- Task description
Match the string "comprehensions" against each line below, and copy every line that matches.

Stored data
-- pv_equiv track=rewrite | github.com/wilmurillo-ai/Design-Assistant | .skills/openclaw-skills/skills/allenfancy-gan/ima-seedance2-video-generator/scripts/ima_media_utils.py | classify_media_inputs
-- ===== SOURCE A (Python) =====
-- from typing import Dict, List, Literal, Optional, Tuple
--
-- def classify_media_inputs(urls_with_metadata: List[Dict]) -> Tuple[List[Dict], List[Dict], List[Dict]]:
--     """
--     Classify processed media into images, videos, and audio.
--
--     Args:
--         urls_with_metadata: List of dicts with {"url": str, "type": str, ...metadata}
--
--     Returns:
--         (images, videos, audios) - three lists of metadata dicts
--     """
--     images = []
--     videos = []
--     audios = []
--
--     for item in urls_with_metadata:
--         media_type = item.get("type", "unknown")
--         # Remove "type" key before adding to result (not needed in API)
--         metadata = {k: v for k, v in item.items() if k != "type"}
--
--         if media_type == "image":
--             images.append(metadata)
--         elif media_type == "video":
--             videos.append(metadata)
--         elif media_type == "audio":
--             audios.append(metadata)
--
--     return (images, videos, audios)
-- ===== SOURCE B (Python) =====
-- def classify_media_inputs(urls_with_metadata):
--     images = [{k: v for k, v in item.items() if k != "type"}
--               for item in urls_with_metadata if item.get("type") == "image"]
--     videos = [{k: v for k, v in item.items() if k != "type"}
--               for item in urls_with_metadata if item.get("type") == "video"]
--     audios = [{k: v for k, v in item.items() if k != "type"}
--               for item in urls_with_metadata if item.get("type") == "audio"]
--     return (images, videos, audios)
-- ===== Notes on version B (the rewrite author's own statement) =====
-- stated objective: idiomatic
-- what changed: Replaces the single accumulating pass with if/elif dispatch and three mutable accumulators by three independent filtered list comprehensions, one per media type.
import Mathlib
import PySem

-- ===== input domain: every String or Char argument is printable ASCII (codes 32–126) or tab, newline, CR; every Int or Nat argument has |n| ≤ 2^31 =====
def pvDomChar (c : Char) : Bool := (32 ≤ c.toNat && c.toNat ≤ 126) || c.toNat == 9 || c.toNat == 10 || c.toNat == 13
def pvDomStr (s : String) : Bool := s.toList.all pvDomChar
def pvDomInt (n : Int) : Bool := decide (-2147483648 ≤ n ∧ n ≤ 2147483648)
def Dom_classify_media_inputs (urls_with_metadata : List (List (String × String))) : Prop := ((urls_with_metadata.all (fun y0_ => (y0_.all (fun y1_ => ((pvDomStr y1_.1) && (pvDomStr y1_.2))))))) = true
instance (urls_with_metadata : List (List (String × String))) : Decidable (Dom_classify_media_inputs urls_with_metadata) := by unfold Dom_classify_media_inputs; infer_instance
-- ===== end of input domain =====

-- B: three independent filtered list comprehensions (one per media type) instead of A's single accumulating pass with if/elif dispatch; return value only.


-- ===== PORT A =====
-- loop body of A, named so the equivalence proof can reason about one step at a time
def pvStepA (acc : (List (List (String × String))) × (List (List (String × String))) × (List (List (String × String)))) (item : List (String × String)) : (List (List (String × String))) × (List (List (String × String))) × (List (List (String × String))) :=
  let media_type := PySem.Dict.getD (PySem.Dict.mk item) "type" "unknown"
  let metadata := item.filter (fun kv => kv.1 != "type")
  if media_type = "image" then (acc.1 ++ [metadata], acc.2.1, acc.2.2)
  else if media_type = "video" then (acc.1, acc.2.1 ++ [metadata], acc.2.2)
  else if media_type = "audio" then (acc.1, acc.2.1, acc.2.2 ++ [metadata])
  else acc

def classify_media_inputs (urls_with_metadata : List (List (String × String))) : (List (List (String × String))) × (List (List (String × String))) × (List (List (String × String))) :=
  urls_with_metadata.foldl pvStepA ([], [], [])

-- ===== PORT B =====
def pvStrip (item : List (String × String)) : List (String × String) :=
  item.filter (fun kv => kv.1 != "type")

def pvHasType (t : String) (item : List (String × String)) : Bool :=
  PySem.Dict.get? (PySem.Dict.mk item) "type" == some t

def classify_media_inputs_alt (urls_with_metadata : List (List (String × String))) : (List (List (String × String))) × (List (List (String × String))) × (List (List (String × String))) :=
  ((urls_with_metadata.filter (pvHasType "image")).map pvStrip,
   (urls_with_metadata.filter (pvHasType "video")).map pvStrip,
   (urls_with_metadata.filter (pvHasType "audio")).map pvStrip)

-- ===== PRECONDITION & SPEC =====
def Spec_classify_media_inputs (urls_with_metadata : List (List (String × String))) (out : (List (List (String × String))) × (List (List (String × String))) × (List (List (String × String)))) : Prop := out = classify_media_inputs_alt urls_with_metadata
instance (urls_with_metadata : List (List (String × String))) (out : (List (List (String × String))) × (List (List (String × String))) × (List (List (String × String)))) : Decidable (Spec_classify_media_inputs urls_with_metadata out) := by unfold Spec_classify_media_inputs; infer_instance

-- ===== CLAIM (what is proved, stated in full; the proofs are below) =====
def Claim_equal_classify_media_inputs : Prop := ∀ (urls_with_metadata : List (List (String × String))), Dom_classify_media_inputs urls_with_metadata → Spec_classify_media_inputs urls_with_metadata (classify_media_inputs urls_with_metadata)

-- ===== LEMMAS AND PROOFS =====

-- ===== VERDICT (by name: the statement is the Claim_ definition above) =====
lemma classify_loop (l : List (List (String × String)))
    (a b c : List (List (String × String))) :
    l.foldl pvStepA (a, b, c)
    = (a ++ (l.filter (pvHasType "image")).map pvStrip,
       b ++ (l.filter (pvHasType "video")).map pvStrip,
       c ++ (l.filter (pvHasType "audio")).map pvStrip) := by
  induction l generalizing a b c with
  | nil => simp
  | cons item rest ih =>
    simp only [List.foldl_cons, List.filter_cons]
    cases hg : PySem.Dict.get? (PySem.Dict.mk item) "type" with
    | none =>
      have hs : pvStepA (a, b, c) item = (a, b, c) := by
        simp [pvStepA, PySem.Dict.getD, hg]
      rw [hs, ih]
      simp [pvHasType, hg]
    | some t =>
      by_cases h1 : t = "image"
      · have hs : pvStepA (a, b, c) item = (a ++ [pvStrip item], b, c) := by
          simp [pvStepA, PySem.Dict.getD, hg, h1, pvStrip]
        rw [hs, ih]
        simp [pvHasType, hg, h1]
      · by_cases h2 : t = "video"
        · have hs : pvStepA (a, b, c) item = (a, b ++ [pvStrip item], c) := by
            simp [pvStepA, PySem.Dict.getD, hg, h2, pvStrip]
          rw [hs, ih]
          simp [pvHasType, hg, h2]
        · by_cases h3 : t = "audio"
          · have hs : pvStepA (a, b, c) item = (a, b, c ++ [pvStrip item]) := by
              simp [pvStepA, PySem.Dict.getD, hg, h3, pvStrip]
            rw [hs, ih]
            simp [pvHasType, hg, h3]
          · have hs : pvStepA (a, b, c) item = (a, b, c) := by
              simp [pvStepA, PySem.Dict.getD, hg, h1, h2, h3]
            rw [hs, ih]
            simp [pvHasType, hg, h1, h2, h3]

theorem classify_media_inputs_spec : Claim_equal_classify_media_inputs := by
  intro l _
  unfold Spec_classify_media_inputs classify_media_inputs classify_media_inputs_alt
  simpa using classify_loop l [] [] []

- Response
-- what changed: Replaces the single accumulating pass with if/elif dispatch and three mutable accumulators by three independent filtered list comprehensions, one per media type.
-- B: three independent filtered list comprehensions (one per media type) instead of A's single accumulating pass with if/elif dispatch; return value only.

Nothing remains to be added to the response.